If we start with this premise, then we can dive a little bit deeper into the secondary effects of the USMLE Step 1 pass/fail decision on the curriculum schedule and peer tutoring programs at many medical schools. Using a little bit of logic, we can make the following predictions about what to expect in the future:
Medical schools will begin shrinking or eliminating dedicated study periods for Step 1
Medical students will begin requesting and/or taking time off for dedicated Step 2 CK preparation.
Schools with traditional schedules will struggle to carve out time for dedicated Step 2 CK study periods.
Peer tutoring programs at many medical schools may become harder to staff due to the lack of availability among senior students.
Pressure on shelf exam performance will increase and may detract from time spent on clinical work.
Let’s take a closer look at why each of these hypotheses may become a reality.
Shrinking the dedicated Step 1 Study Period
Nearly every medical school provides at least 6 weeks of time when there are no classes or competing obligations so that students preparing for Step 1 can focus solely on exam preparation.
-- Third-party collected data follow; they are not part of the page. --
-- pv_equiv track=rewrite | github.com/asimao1777/Finance-Controlling | Data Science/N1_2D Lists/N1-part0-Ex7.py | count_word_lengths
-- ===== SOURCE A (Python) =====
-- def count_word_lengths(s):
--     assert all([x.isalpha() or x == " " for x in s])
--     assert type(s) is str
--
--     x = s.split(" ")
--     final = []
--     final_num = []
--     count = 0
--     for i in x:
--         if i != "":
--             final.append(i)
--
--     for t in range(len(final)):
--         for w in final[t]:
--             count += 1
--         final_num.append(count)
--         count = 0
--
--     return final_num
-- ===== SOURCE B (Python) =====
-- def count_word_lengths(s):
--     assert all([x.isalpha() or x == " " for x in s])
--     assert type(s) is str
--
--     result = []
--     count = 0
--     for ch in s:
--         if ch == " ":
--             if count > 0:
--                 result.append(count)
--                 count = 0
--         else:
--             count += 1
--     if count > 0:
--         result.append(count)
--     return result
-- ===== Notes on version B (the rewrite author's own statement) =====
-- stated objective: alternative
-- what changed: Replaces split(' ')/filter-empty plus a nested per-word counting loop with one character-by-character scan that maintains a run-length counter and flushes it at each space boundary and at the end.
import Mathlib
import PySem

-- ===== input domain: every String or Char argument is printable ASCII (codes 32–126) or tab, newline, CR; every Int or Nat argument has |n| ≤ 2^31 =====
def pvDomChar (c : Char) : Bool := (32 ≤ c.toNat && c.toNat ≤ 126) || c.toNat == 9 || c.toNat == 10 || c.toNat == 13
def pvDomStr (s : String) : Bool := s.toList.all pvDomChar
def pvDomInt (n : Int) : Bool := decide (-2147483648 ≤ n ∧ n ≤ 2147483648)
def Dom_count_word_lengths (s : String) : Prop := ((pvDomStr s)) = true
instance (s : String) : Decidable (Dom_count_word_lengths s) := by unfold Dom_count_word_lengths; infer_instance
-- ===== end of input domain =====

-- B replaces split(" ")/filter-empty plus a nested per-word counting loop with one
-- character scan keeping a run-length counter (alternative decomposition, same cost).

-- ===== PORT A =====
-- inner loop 'for w in final[t]: count += 1' of A
def pvA_countChars (w : List Char) : Int :=
  w.foldl (fun count _ => count + 1) 0

def count_word_lengths (s : String) : List Int :=
  let x : List String := (PySem.Str.split? s " ").getD []
  let final : List String :=
    x.foldl (fun final i => if i ≠ "" then final ++ [i] else final) []
  let final_num : List Int :=
    (PySem.List.pyRange 0 (PySem.List.len final) 1).foldl
      (fun final_num t => final_num ++ [pvA_countChars (PySem.List.pyGetD final t "").toList]) []
  final_num

-- ===== PORT B =====
-- the character scan of Source B: acc = result list so far, count = current run length
def pvB_go : List Char → List Int → Int → List Int
  | [], acc, count => if count > 0 then acc ++ [count] else acc
  | c :: rest, acc, count =>
    if c == ' ' then
      if count > 0 then pvB_go rest (acc ++ [count]) 0 else pvB_go rest acc 0
    else pvB_go rest acc (count + 1)

def count_word_lengths_alt (s : String) : List Int := pvB_go s.toList [] 0

-- ===== PRECONDITION & SPEC =====
-- A's first assert raises AssertionError unless every character is alphabetic or a space.
def Pre_count_word_lengths (s : String) : Prop :=
  (s.toList.all (fun c => PySem.Chars.isalpha c || c == ' ')) = true
instance (s : String) : Decidable (Pre_count_word_lengths s) := by
  unfold Pre_count_word_lengths; infer_instance

def pvWitness_count_word_lengths : String := "ab c"

def Spec_count_word_lengths (s : String) (out : List Int) : Prop := out = count_word_lengths_alt s
instance (s : String) (out : List Int) : Decidable (Spec_count_word_lengths s out) := by unfold Spec_count_word_lengths; infer_instance

-- ===== CLAIM (what is proved, stated in full; the proofs are below) =====
def Claim_equal_count_word_lengths : Prop := ∀ (s : String), Dom_count_word_lengths s → Pre_count_word_lengths s → Spec_count_word_lengths s (count_word_lengths s)

-- ===== LEMMAS AND PROOFS =====

-- reference splitter: pvSplitSp pre l = the pieces of (pre ++ l) split at each space of l
def pvSplitSp : List Char → List Char → List (List Char)
  | pre, [] => [pre]
  | pre, c :: rest => if c = ' ' then pre :: pvSplitSp [] rest else pvSplitSp (pre ++ [c]) rest

theorem pv_go_eq (l : List Char) : ∀ (fuel : Nat) (cur : List Char) (acc : List (List Char)),
    l.length < fuel →
    PySem.Chars.splitOn.go [' '] fuel l cur acc = acc.reverse ++ pvSplitSp cur.reverse l := by
  induction l with
  | nil =>
    intro fuel cur acc h
    cases fuel with
    | zero => omega
    | succ f => simp [PySem.Chars.splitOn.go, pvSplitSp]
  | cons c rest ih =>
    intro fuel cur acc h
    cases fuel with
    | zero => simp at h
    | succ f =>
      rw [PySem.Chars.splitOn.go]
      by_cases hc : c = ' '
      · subst hc
        simp only [List.isPrefixOf, BEq.rfl, Bool.true_and, if_pos]
        rw [List.length_singleton, List.drop_one, List.tail_cons,
          ih f [] (cur.reverse :: acc) (by simpa using h)]
        simp [pvSplitSp]
      · have : ([' '].isPrefixOf (c :: rest)) = false := by
          simp [List.isPrefixOf]
          exact fun hh => absurd hh.symm hc
        rw [this]
        simp only [Bool.false_eq_true, if_false]
        rw [ih f (c :: cur) acc (by simpa using h)]
        simp [pvSplitSp, hc]

theorem pv_splitOn_eq (cs : List Char) :
    PySem.Chars.splitOn cs [' '] = pvSplitSp [] cs := by
  unfold PySem.Chars.splitOn
  rw [pv_go_eq cs (cs.length + 1) [] [] (by omega)]
  simp

theorem pvB_go_eq (l : List Char) : ∀ (pre : List Char) (acc : List Int),
    pvB_go l acc (pre.length : Int) =
      acc ++ ((pvSplitSp pre l).filter (fun w => w ≠ [])).map (fun w => (w.length : Int)) := by
  induction l with
  | nil =>
    intro pre acc
    by_cases hp : pre = []
    · subst hp; simp [pvB_go, pvSplitSp]
    · have hlen : (0 : Int) < (pre.length : Int) := by
        have : 0 < pre.length := List.length_pos_of_ne_nil hp
        exact_mod_cast this
      simp [pvB_go, pvSplitSp, hp]
  | cons c rest ih =>
    intro pre acc
    by_cases hc : c = ' '
    · subst hc
      by_cases hp : pre = []
      · subst hp
        have h0 : ((([] : List Char)).length : Int) = 0 := by simp
        simp only [pvB_go, BEq.rfl, if_pos, List.length_nil, Nat.cast_zero, lt_irrefl, if_false]
        rw [show (0 : Int) = ((([] : List Char)).length : Int) by simp, ih [] acc]
        simp [pvSplitSp]
      · have hlen : (0 : Int) < (pre.length : Int) := by
          have : 0 < pre.length := List.length_pos_of_ne_nil hp
          exact_mod_cast this
        simp only [pvB_go, BEq.rfl, if_pos, hlen]
        rw [show (0 : Int) = ((([] : List Char)).length : Int) by simp, ih [] (acc ++ [(pre.length : Int)])]
        simp [pvSplitSp, hp]
    · have hbe : (c == ' ') = false := by simp [hc]
      simp only [pvB_go, hbe, Bool.false_eq_true, if_false]
      rw [show ((pre.length : Int) + 1) = (((pre ++ [c]).length : Int)) by simp, ih (pre ++ [c]) acc]
      simp [pvSplitSp, hc]

theorem pv_countChars_eq (w : List Char) : pvA_countChars w = (w.length : Int) := by
  unfold pvA_countChars
  have h : ∀ (l : List Char) (n : Int), l.foldl (fun count _ => count + 1) n = n + l.length := by
    intro l
    induction l with
    | nil => intro n; simp
    | cons a t iht => intro n; simp [List.foldl, iht]; ring
  simpa using h w 0

theorem pv_ne_empty_iff (i : String) : (i ≠ "") ↔ (i.toList ≠ []) := by
  constructor
  · intro h hl
    apply h
    have : i.toList = ("" : String).toList := by simpa using hl
    exact String.toList_inj.mp this
  · intro h he
    subst he
    simp at h

theorem pv_main (s : String) : count_word_lengths s = count_word_lengths_alt s := by
  unfold count_word_lengths count_word_lengths_alt
  have hbridge := PySem.Str.split?_map s " "
  have hsep : (" " : String).toList = [' '] := rfl
  rw [hsep] at hbridge
  obtain ⟨xs, hxs, hmap⟩ :
      ∃ xs, PySem.Str.split? s " " = some xs ∧
        xs.map String.toList = PySem.Chars.splitOn s.toList [' '] := by
    cases hx : PySem.Str.split? s " " with
    | none => rw [hx] at hbridge; simp [PySem.Chars.split?] at hbridge
    | some xs =>
      refine ⟨xs, rfl, ?_⟩
      rw [hx] at hbridge
      simpa [PySem.Chars.split?] using hbridge
  rw [hxs]
  simp only [Option.getD_some]
  rw [PySem.List.foldl_append_ite_eq_filter]
  simp only [List.nil_append]
  have hlen : PySem.List.len (xs.filter (fun i => decide (i ≠ ""))) =
      ((xs.filter (fun i => decide (i ≠ ""))).length : Int) := by
    simp [PySem.List.len]
  rw [hlen]
  have h2 := PySem.List.foldl_pyRange_pyGetD' (xs.filter (fun i => decide (i ≠ "")))
    "" (fun fn w => fn ++ [pvA_countChars w.toList]) [] (a := 0) (by omega)
  simp only [] at h2
  rw [h2]
  simp only [Int.toNat_zero, List.drop_zero]
  rw [PySem.List.foldl_append_singleton_eq_map]
  simp only [List.nil_append]
  have hpred : (fun i : String => decide (i ≠ "")) =
      ((fun w : List Char => decide (w ≠ [])) ∘ String.toList) := by
    funext i
    exact decide_eq_decide.mpr (pv_ne_empty_iff i)
  have hfun : (fun w : String => pvA_countChars w.toList) =
      ((fun w : List Char => (w.length : Int)) ∘ String.toList) := by
    funext w
    exact pv_countChars_eq w.toList
  have hfil : (xs.filter (fun i => decide (i ≠ ""))).map (fun w => pvA_countChars w.toList) =
      ((xs.map String.toList).filter (fun w => decide (w ≠ []))).map (fun w => (w.length : Int)) := by
    rw [List.filter_map, List.map_map, hpred, hfun]
  rw [hfil, hmap, pv_splitOn_eq]
  rw [show (0 : Int) = ((([] : List Char)).length : Int) by simp, pvB_go_eq s.toList [] []]
  simp

-- ===== VERDICT (by name: the statement is the Claim_ definition above) =====
theorem count_word_lengths_spec : Claim_equal_count_word_lengths := by
  intro s _ _
  unfold Spec_count_word_lengths
  exact pv_main s
-- pv_equiv track=rewrite | github.com/ska-sa/katsdppipelines | katsdpcal/katsdpcal/calprocs_dask.py | _align_chunks
-- ===== SOURCE A (Python) =====
-- def _align_chunks(chunks, alignment):
--     """Compute a new chunking scheme where chunk boundaries are aligned.
--
--     `chunks` must be a dask chunks specification in normalised form.
--     `alignment` is a dictionary mapping axes to an alignment factor. The return
--     value is a new chunking scheme where all chunk sizes, except possibly the
--     last on each axis, is a multiple of that alignment.
--
--     The implementation tries to minimize the cost of rechunking to the new
--     scheme, while also minimising the number of chunks. Within each existing
--     chunk, the first and last alignment boundaries are split along (which may
--     be a no-op where the start/end of the chunk is already aligned).
--     """
--
--     out = list(chunks)
--     for axis, align in alignment.items():
--         sizes = []
--         in_pos = 0       # Sum of all processed incoming sizes
--         out_pos = 0      # Sum of generated sizes
--         for c in chunks[axis]:
--             in_end = in_pos + c
--             low = (in_pos + align - 1) // align * align    # first aligned point
--             if low > out_pos and low <= in_end:
--                 sizes.append(low - out_pos)
--                 out_pos = low
--             high = in_end // align * align             # last aligned point
--             if high > out_pos and high >= in_pos:
--                 sizes.append(high - out_pos)
--                 out_pos = high
--             in_pos = in_end
--         # May be a final unaligned piece
--         if out_pos < in_pos:
--             sizes.append(in_pos - out_pos)
--         out[axis] = tuple(sizes)
--     return tuple(out)
-- ===== SOURCE B (Python) =====
-- def _align_chunks(chunks, alignment):
--     """Boundary-set re-implementation: collect per-chunk first/last aligned
--     positions into a set, sort, append the total, and take successive
--     differences.  Same return value as the original on the stated domain."""
--     out = list(chunks)
--     for axis, align in alignment.items():
--         ends = []
--         t = 0
--         for c in chunks[axis]:
--             t += c
--             ends.append(t)
--         total = ends[-1] if ends else 0
--         bounds = {b
--                   for s, e in zip([0] + ends, ends)
--                   for b in ((s + align - 1) // align * align, e // align * align)
--                   if s <= b <= e}
--         bs = sorted(b for b in bounds if b > 0)
--         if total > (bs[-1] if bs else 0):
--             bs.append(total)
--         out[axis] = tuple(e - s for s, e in zip([0] + bs, bs))
--     return tuple(out)
-- ===== Notes on version B (the rewrite author's own statement) =====
-- stated objective: alternative
-- what changed: Per axis, instead of A's single threaded loop carrying (sizes, out_pos) and emitting size pieces in flight, B collects each chunk's first/last aligned positions into a set via prefix ends, sorts the positive boundaries, appends the total if needed, and takes successive differences.
-- outside the precondition, e.g. on _align_chunks(((5, -3, 4),), {0: 2}): A returns ((4, 2),), B returns ((2, 2, 2),); on _align_chunks(((3,),), {0: -2}): A returns ((4,),), B returns ((3,),)
import Mathlib
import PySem

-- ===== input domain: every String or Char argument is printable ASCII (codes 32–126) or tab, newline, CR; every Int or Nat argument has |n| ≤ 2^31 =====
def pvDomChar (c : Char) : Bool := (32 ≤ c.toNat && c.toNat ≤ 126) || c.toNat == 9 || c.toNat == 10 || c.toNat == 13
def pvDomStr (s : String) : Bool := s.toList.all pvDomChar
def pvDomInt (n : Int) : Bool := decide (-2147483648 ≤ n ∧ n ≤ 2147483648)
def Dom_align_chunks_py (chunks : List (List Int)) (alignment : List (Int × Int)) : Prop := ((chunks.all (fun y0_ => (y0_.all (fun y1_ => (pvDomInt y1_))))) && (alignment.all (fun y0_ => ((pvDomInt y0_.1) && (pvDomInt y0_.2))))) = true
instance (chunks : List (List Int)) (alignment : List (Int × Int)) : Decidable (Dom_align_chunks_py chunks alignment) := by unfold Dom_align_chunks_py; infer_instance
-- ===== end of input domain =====

-- B re-implements each axis by collecting the per-chunk first/last aligned positions into a set, sorting it and taking
-- successive differences, instead of A's single threaded sizes/out_pos accumulator loop (objective: alternative decomposition).

-- ===== PORT A =====
-- A's per-chunk loop body: state (sizes, out_pos, in_pos)
def pvStepA (align : Int) (st : List Int × Int × Int) (c : Int) : List Int × Int × Int :=
  let in_end := st.2.2 + c
  let low := PySem.Int.floordiv (st.2.2 + align - 1) align * align
  let st1 : List Int × Int :=
    if low > st.2.1 ∧ low ≤ in_end then (st.1 ++ [low - st.2.1], low) else (st.1, st.2.1)
  let high := PySem.Int.floordiv in_end align * align
  let st2 : List Int × Int :=
    if high > st1.2 ∧ high ≥ st.2.2 then (st1.1 ++ [high - st1.2], high) else st1
  (st2.1, st2.2, in_end)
Over the years, many medical schools have been forced to increase the amount of time available for dedicated Step 1 prep as the intensity of student focus on the exam has increased. Back in the early 2000s many schools provided 2 to 4 weeks of prep time or even none at all. In 2019-20, there are schools that provide as many as 12 weeks of dedicated prep time, and often this is preceded by a several week block of lectures or PBL/TBL that aim to help students prepare for the exam. This does not include the increased numbers of students who further delay their exam, often starting clinical rotations 1 or 2 months behind their classmates. The ever increasing time spent on dedicated Step 1 preparation was one of the big reasons that medical school deans and administrators favored making Step 1 pass/fail.
Now that this change has happened, it is very likely the medical schools will try to ‘claw back’ some of this time from their students’ schedules. Schools with a ‘5th preclinical semester’, common among Caribbean medical schools, may shorten or even eliminate this period and transition to clinical rotations. How much the dedicated study period and/or integrative blocks would be reduced is highly speculative, but almost certainly some of this time will remain. Step 1 is still a difficult exam to pass. Also, it is very hard to take away a ‘benefit’ after people have become accustomed to receiving it. A conservative guess is that many schools will shrink the dedicated study period to 4-6 weeks maximum.
Dedicated time off for Step 2 CK preparation.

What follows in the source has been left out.